「直腸がんの手術後の後遺症」はどんなことが考えられる?【医師監修】

「直腸がんの手術後の後遺症」はどんなことが考えられる?【医師監修】

直腸がん手術後の後遺症として排便障害が起こる原因は?

直腸がんの術後で生活の質に大きな影響を与えるのが、排便障害です。排便障害の原因としては、以下のようなものが挙げられます。

便を溜めるスペースが少なくなるため

肛門括約筋が傷つくため

神経が損傷したため

これらがなぜ排便障害の原因となるのか、簡単に説明していきましょう。

便を溜めるスペースが少なくなるため

ある程度進行した直腸がんの場合は腫瘍だけを取り除く局所切除では対応できず、直腸の一部を切除せざるを得なくなります。
直腸を一部切除すると便を溜めるスペースが狭くなり、頻便や便失禁が起こる可能性があるのです。

肛門括約筋が傷つくため

直腸に便が溜まっていても余程のことがない限り便失禁に至らないのは、肛門括約筋が出口をしっかり塞いでいるからです。
直腸がんの発生部位が肛門に近い場合には、内肛門括約筋切除術を行います。

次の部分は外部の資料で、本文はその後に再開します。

-- pv_equiv track=rewrite | github.com/pabloroldan98/team-analysis-ai-code | streamlit_app.py | _total_combinations
-- ===== SOURCE A (Python) =====
-- from typing import Dict, List, Optional, Tuple
--
-- def _total_combinations(total: int, max_per_pos: int = 3) -> List[List[int]]:
--     """Return all 4-element arrays [GK, DEF, MID, ATT] that sum to *total*
--     with each element in [0, max_per_pos]."""
--     combos = []
--     for gk in range(min(total, max_per_pos) + 1):
--         for df in range(min(total - gk, max_per_pos) + 1):
--             for mid in range(min(total - gk - df, max_per_pos) + 1):
--                 att = total - gk - df - mid
--                 if 0 <= att <= max_per_pos:
--                     combos.append([gk, df, mid, att])
--     return combos
-- ===== SOURCE B (Python) =====
-- from typing import Dict, List, Optional, Tuple
--
-- def _total_combinations(total: int, max_per_pos: int = 3) -> List[List[int]]:
--     """Return all 4-element arrays [GK, DEF, MID, ATT] that sum to *total*
--     with each element in [0, max_per_pos]."""
--     def rec(positions_left: int, remaining: int) -> List[List[int]]:
--         if positions_left == 1:
--             return [[remaining]] if 0 <= remaining <= max_per_pos else []
--         out = []
--         for v in range(min(remaining, max_per_pos) + 1):
--             for tail in rec(positions_left - 1, remaining - v):
--                 out.append([v] + tail)
--         return out
--     return rec(4, total)
-- ===== Notes on version B (the rewrite author's own statement) =====
-- stated objective: alternative
-- what changed: Replaced the three hard-coded nested bounded loops with a single recursive helper rec(positions_left, remaining) that prepends each feasible value to the tuples of the remaining positions, generalising the enumeration to any number of positions.
import Mathlib
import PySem

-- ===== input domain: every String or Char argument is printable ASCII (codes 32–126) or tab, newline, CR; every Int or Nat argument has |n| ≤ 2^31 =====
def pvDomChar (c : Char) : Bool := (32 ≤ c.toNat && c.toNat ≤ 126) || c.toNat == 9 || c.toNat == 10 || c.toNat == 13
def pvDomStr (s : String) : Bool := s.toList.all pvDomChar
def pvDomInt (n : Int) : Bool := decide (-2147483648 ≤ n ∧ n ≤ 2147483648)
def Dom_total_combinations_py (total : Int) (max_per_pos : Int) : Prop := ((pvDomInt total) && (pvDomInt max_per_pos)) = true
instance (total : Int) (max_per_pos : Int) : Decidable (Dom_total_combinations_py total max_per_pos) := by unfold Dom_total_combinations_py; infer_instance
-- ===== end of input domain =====

-- B replaces A's three hard-coded nested loops with one recursive helper over (positions_left, remaining) — an alternative decomposition of the same enumeration, same cost.


-- ===== PORT A =====
-- Port of A: three nested bounded loops, transliterated as foldl over pyRange.
def total_combinations_py (total : Int) (max_per_pos : Int) : List (List Int) :=
  (PySem.List.pyRange 0 (min total max_per_pos + 1) 1).foldl (fun combos gk =>
    (PySem.List.pyRange 0 (min (total - gk) max_per_pos + 1) 1).foldl (fun combos df =>
      (PySem.List.pyRange 0 (min (total - gk - df) max_per_pos + 1) 1).foldl (fun combos mid =>
        let att := total - gk - df - mid
        if 0 ≤ att ∧ att ≤ max_per_pos then combos ++ [[gk, df, mid, att]] else combos)
        combos)
      combos)
    []

-- ===== PORT B =====
-- Port of B: recursive helper rec(positions_left, remaining); the 0 case is unreachable
-- from the entry point and only makes the recursion total.
def tcRec (max_per_pos : Int) : Nat → Int → List (List Int)
  | 0, _ => []
  | 1, remaining => if 0 ≤ remaining ∧ remaining ≤ max_per_pos then [[remaining]] else []
  | n + 2, remaining =>
    (PySem.List.pyRange 0 (min remaining max_per_pos + 1) 1).foldl
      (fun out v =>
        (tcRec max_per_pos (n + 1) (remaining - v)).foldl
          (fun out tail => out ++ [v :: tail]) out)
      []

def total_combinations_py_alt (total : Int) (max_per_pos : Int) : List (List Int) :=
  tcRec max_per_pos 4 total

-- ===== PRECONDITION & SPEC =====
def Spec_total_combinations_py (total : Int) (max_per_pos : Int) (out : List (List Int)) : Prop := out = total_combinations_py_alt total max_per_pos
instance (total : Int) (max_per_pos : Int) (out : List (List Int)) : Decidable (Spec_total_combinations_py total max_per_pos out) := by unfold Spec_total_combinations_py; infer_instance

-- ===== CLAIM (what is proved, stated in full; the proofs are below) =====
def Claim_equal_total_combinations_py : Prop := ∀ (total : Int) (max_per_pos : Int), Dom_total_combinations_py total max_per_pos → Spec_total_combinations_py total max_per_pos (total_combinations_py total max_per_pos)

-- ===== LEMMAS AND PROOFS =====

-- ===== VERDICT (by name: the statement is the Claim_ definition above) =====
-- one unfolding step of the recursion, in flatMap/map form
theorem tcRec_succ (m : Int) (n : Nat) (r : Int) :
    tcRec m (n + 2) r =
      (PySem.List.pyRange 0 (min r m + 1) 1).flatMap
        (fun v => (tcRec m (n + 1) (r - v)).map (fun tail => v :: tail)) := by
  simp only [tcRec, PySem.List.foldl_append_singleton_eq_map,
    PySem.List.foldl_append_eq_flatMap, List.nil_append]

theorem tcRec_two (m r : Int) :
    tcRec m 2 r =
      ((PySem.List.pyRange 0 (min r m + 1) 1).filter
          (fun mid => decide (0 ≤ r - mid ∧ r - mid ≤ m))).map
        (fun mid => [mid, r - mid]) := by
  have h1 : tcRec m 2 r = (PySem.List.pyRange 0 (min r m + 1) 1).foldl
      (fun acc mid => if 0 ≤ r - mid ∧ r - mid ≤ m then acc ++ [[mid, r - mid]] else acc) [] := by
    show (PySem.List.pyRange 0 (min r m + 1) 1).foldl _ [] = _
    refine PySem.List.foldl_congr_mem _ _ _ _ (fun acc v hv => ?_)
    show (tcRec m 1 (r - v)).foldl (fun out tail => out ++ [v :: tail]) acc = _
    show (if 0 ≤ r - v ∧ r - v ≤ m then [[r - v]] else []).foldl _ acc = _
    by_cases h : 0 ≤ r - v ∧ r - v ≤ m
    · rw [if_pos h, if_pos h]; rfl
    · rw [if_neg h, if_neg h]; rfl
  rw [h1, PySem.List.foldl_append_ite]
  exact List.nil_append _

theorem tcRec_three (m r : Int) :
    tcRec m 3 r =
      (PySem.List.pyRange 0 (min r m + 1) 1).flatMap
        (fun v => (tcRec m 2 (r - v)).map (fun tail => v :: tail)) :=
  tcRec_succ m 1 r

theorem tcRec_four (m r : Int) :
    tcRec m 4 r =
      (PySem.List.pyRange 0 (min r m + 1) 1).flatMap
        (fun v => (tcRec m 3 (r - v)).map (fun tail => v :: tail)) :=
  tcRec_succ m 2 r

-- ===== VERDICT (by name: the statement is the Claim_ definition above) =====
theorem total_combinations_py_spec : Claim_equal_total_combinations_py := by
  intro total m _
  show total_combinations_py total m = total_combinations_py_alt total m
  unfold total_combinations_py total_combinations_py_alt
  simp only [tcRec_four, tcRec_three, tcRec_two, List.map_flatMap, List.map_map,
    PySem.List.foldl_append_eq_flatMap, PySem.List.foldl_append_ite, List.nil_append]
  rfl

括約筋の一部を切除すると出口を締める力はどうしても弱くなり、便失禁が起きる可能性があります。

神経が損傷したため

括約筋のうち外肛門括約筋は随意筋で、自分の意思で動かすことができます。この外肛門括約筋を動かす神経も骨盤内に存在しており、手術によってこの神経が損傷してしまうと排便障害が起こる可能性があります。
また、排便や排尿には自律神経も関係しているため、直腸がん手術に伴う自律神経の損傷も排便障害につながります。

直腸がん手術の合併症

では、直腸がんの手術で起きやすい合併症はどのようなものがあるのでしょうか。
合併症の種類と原因、症状について詳しく解説します。

縫合不全

直腸の一部を手術によって切除した場合、残りの部分をつなぎ合わせます。この縫合が不十分だと便やガスが腹腔内にあふれてしまうことがあり、肛門に近い部位の直腸がんは縫合不全が起きやすいとされています。
重篤な場合には腹膜炎の原因となり、改めて手術が必要になることがあります。

創感染

創感染とは手術創に細菌が付着し、傷口が化膿してしまうものです。
直腸がんの手術は排泄物に接する機会が多い部位で行うため、どうしても衛生面が課題となります。症状は傷口付近の腫れ、発熱、痛みなどです。創感染が起きた場合には抜糸や切開などを行います。

腸閉塞

腸閉塞は、食べ物が腸をスムーズに通過することができず内容物が停滞してしまうことで、腹部の張りや吐き気などを引き起こします。
直腸がん手術の合併症として起きる腸閉塞の多くは、癒着によって腸管が狭くなることが原因です。手術後に腸の働きが悪くなることで起きるケースもあります。まず食事を中止して点滴などの内科的治療を行い、効果が見られなければ外科手術を行うことになります。